> [Work instructions] Could you reproduce, word for word, everything below from the line containing "with h' | h'" down to the line containing "(∀ c ∈ acc, ∀ z", with both of those lines included and no others?

> [The data]
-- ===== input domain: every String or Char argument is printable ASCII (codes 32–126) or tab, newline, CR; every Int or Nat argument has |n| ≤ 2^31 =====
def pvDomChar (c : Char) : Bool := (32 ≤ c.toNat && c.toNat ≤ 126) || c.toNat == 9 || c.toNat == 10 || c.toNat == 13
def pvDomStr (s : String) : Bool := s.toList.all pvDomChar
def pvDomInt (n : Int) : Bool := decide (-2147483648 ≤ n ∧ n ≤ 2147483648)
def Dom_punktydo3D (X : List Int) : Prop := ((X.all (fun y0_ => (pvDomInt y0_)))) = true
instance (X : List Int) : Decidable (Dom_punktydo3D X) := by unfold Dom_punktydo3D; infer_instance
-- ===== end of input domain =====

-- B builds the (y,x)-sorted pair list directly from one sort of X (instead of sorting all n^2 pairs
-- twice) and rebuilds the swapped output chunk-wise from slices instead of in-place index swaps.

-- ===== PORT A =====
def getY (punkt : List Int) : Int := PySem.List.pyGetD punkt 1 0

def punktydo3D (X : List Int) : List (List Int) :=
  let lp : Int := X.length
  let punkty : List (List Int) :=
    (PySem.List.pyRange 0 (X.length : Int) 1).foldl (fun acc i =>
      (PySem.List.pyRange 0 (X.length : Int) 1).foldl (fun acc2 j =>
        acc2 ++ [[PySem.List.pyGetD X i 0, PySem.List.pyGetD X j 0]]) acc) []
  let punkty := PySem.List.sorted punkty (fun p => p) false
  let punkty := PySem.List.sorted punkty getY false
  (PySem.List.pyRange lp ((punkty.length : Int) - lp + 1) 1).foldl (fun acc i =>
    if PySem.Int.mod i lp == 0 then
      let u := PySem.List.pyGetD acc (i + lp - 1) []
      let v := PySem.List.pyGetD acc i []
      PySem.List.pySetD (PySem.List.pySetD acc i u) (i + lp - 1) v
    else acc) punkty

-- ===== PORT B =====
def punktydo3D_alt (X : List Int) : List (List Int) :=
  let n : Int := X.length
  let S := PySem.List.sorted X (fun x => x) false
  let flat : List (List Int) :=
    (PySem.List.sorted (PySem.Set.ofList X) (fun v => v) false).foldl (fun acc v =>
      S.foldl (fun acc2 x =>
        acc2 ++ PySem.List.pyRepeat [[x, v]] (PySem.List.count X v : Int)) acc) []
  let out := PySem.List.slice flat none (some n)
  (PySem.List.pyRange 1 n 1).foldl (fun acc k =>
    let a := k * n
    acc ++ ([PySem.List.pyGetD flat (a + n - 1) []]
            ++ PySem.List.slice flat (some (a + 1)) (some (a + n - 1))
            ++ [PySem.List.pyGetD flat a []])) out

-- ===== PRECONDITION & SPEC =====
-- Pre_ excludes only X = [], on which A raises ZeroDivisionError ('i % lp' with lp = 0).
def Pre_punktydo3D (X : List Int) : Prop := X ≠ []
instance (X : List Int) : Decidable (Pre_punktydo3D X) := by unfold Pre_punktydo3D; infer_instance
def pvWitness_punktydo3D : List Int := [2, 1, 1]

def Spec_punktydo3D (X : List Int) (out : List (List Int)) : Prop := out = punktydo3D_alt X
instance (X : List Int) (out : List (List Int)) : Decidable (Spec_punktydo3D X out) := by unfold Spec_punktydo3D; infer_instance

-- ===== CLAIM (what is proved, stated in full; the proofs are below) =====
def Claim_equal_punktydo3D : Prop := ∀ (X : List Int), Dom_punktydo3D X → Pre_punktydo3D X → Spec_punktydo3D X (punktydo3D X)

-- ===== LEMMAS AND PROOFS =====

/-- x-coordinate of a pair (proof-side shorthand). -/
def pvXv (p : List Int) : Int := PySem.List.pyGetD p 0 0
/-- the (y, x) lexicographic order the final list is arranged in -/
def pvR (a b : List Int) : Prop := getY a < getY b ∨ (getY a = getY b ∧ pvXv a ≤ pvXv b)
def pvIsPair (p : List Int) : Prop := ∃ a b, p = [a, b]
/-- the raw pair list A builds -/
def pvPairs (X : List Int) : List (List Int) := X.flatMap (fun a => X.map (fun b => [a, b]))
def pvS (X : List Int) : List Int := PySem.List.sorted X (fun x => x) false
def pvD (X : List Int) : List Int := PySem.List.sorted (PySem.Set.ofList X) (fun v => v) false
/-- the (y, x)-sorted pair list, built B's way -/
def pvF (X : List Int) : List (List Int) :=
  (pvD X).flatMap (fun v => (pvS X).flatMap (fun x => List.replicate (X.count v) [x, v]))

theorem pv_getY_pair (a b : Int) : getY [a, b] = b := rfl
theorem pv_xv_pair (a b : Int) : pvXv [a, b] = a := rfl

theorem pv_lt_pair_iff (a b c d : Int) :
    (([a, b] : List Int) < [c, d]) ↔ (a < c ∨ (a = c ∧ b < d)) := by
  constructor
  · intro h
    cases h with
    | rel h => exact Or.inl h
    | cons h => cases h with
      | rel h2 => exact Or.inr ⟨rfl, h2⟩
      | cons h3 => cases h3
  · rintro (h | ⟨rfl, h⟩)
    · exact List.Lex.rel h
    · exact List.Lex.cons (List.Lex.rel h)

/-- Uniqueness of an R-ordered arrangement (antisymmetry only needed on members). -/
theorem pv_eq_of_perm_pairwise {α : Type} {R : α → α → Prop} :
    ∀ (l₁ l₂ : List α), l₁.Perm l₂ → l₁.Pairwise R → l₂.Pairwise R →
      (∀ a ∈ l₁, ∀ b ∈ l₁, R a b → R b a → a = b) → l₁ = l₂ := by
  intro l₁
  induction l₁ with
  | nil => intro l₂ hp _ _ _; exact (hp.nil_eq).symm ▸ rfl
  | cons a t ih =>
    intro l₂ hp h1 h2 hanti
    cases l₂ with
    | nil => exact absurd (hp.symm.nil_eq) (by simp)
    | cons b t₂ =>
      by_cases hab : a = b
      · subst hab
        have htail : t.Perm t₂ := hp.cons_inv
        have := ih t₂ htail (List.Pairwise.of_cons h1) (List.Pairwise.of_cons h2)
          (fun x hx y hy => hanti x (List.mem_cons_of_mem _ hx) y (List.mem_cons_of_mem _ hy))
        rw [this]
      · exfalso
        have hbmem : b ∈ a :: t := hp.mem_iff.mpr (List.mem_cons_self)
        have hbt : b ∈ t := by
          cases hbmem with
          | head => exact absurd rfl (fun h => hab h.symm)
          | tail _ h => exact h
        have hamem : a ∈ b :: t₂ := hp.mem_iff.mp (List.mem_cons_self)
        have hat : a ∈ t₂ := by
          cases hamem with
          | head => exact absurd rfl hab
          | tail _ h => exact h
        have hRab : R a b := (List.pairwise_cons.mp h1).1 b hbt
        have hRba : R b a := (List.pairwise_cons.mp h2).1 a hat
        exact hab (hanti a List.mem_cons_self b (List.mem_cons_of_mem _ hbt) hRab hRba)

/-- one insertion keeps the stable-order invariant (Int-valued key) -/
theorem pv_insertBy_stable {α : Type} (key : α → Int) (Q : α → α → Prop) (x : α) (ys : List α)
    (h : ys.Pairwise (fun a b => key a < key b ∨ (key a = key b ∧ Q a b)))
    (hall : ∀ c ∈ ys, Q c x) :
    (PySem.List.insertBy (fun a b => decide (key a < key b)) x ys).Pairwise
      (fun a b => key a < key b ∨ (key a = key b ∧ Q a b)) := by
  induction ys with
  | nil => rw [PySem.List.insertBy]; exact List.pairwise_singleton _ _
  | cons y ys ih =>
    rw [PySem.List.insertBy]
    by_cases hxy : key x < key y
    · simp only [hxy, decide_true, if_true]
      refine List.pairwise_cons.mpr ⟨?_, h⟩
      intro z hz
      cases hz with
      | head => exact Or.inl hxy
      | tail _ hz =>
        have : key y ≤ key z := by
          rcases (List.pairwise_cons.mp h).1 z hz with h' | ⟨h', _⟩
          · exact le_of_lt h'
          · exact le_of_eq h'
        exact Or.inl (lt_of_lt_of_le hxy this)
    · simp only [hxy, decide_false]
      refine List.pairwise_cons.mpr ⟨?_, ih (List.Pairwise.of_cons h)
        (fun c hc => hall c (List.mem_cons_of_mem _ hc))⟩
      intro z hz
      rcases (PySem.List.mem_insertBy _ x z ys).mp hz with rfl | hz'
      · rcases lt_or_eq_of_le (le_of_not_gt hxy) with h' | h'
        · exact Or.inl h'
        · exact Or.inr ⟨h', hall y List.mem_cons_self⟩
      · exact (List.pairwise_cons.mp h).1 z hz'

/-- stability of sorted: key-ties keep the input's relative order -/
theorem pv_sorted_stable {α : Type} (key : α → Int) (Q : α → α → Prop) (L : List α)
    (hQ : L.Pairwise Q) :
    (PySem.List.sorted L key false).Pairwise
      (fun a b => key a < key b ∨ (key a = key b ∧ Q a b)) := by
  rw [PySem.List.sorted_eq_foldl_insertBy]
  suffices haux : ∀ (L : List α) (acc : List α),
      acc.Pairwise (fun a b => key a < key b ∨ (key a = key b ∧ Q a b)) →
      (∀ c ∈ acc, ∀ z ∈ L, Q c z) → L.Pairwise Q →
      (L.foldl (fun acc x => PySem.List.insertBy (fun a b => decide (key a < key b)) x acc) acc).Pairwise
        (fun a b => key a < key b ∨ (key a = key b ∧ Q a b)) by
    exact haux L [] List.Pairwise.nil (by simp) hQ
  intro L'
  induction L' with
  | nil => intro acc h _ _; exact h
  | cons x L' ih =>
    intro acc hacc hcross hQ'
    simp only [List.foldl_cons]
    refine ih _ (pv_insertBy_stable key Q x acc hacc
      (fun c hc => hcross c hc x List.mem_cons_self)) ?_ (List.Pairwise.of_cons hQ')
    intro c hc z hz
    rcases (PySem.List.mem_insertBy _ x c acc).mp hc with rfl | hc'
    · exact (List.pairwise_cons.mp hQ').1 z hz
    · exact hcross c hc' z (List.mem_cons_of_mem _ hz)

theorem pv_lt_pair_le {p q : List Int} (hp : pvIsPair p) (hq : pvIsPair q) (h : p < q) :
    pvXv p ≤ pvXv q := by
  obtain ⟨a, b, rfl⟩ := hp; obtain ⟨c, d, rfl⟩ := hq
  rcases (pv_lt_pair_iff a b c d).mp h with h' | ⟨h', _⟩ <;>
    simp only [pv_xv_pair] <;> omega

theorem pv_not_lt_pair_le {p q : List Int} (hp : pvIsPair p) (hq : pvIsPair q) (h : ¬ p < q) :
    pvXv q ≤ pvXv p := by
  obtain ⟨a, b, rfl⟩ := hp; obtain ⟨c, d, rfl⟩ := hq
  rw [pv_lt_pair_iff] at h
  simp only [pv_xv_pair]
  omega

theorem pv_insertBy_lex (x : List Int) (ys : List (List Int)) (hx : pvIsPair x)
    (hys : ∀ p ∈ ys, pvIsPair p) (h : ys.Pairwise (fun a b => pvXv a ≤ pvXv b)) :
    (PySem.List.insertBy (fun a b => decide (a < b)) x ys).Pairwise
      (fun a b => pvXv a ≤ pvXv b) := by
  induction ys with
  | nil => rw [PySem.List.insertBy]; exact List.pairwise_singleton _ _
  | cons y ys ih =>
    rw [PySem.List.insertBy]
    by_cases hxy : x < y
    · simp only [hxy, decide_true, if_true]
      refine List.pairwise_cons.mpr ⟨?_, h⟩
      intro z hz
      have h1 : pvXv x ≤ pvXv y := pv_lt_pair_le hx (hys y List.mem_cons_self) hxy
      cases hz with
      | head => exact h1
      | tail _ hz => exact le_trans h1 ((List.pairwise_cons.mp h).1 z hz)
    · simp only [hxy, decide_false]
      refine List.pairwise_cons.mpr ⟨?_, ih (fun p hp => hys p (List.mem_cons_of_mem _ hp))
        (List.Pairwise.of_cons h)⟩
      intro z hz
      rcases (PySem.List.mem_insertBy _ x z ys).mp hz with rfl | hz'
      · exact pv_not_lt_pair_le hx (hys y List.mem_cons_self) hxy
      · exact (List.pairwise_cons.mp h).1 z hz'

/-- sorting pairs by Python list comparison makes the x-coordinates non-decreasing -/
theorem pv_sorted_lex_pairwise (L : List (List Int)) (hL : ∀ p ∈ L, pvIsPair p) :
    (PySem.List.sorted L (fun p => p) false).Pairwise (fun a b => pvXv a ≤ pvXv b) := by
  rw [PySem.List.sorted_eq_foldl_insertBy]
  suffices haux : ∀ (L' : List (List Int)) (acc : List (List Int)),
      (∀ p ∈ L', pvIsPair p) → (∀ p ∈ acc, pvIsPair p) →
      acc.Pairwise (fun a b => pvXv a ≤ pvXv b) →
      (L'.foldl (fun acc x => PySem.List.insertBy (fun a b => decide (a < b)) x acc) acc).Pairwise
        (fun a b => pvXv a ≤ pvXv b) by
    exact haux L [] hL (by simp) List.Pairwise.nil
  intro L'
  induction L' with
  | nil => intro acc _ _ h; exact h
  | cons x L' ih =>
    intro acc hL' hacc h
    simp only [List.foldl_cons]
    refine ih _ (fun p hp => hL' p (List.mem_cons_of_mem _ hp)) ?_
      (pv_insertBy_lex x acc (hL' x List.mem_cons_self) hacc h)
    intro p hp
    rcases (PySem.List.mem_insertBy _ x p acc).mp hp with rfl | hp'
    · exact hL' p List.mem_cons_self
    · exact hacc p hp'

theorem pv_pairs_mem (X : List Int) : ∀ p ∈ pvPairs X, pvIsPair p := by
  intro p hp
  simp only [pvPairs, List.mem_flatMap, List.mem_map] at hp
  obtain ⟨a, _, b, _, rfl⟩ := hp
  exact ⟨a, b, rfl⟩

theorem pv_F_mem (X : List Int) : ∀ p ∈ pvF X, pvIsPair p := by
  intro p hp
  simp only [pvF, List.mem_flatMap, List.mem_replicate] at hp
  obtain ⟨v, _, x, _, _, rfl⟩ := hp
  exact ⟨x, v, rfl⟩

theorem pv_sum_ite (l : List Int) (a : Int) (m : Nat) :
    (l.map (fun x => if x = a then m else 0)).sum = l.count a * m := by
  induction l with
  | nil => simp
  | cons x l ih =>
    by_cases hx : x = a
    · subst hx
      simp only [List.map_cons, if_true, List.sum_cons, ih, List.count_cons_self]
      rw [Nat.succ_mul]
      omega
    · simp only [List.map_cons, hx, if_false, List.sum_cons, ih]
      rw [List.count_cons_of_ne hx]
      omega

> [Written response]
      · rcases lt_or_eq_of_le (le_of_not_gt hxy) with h' | h'
        · exact Or.inl h'
        · exact Or.inr ⟨h', hall y List.mem_cons_self⟩
      · exact (List.pairwise_cons.mp h).1 z hz'

/-- stability of sorted: key-ties keep the input's relative order -/
theorem pv_sorted_stable {α : Type} (key : α → Int) (Q : α → α → Prop) (L : List α)
    (hQ : L.Pairwise Q) :
    (PySem.List.sorted L key false).Pairwise
      (fun a b => key a < key b ∨ (key a = key b ∧ Q a b)) := by
  rw [PySem.List.sorted_eq_foldl_insertBy]
  suffices haux : ∀ (L : List α) (acc : List α),
      acc.Pairwise (fun a b => key a < key b ∨ (key a = key b ∧ Q a b)) →
      (∀ c ∈ acc, ∀ z ∈ L, Q c z) → L.Pairwise Q →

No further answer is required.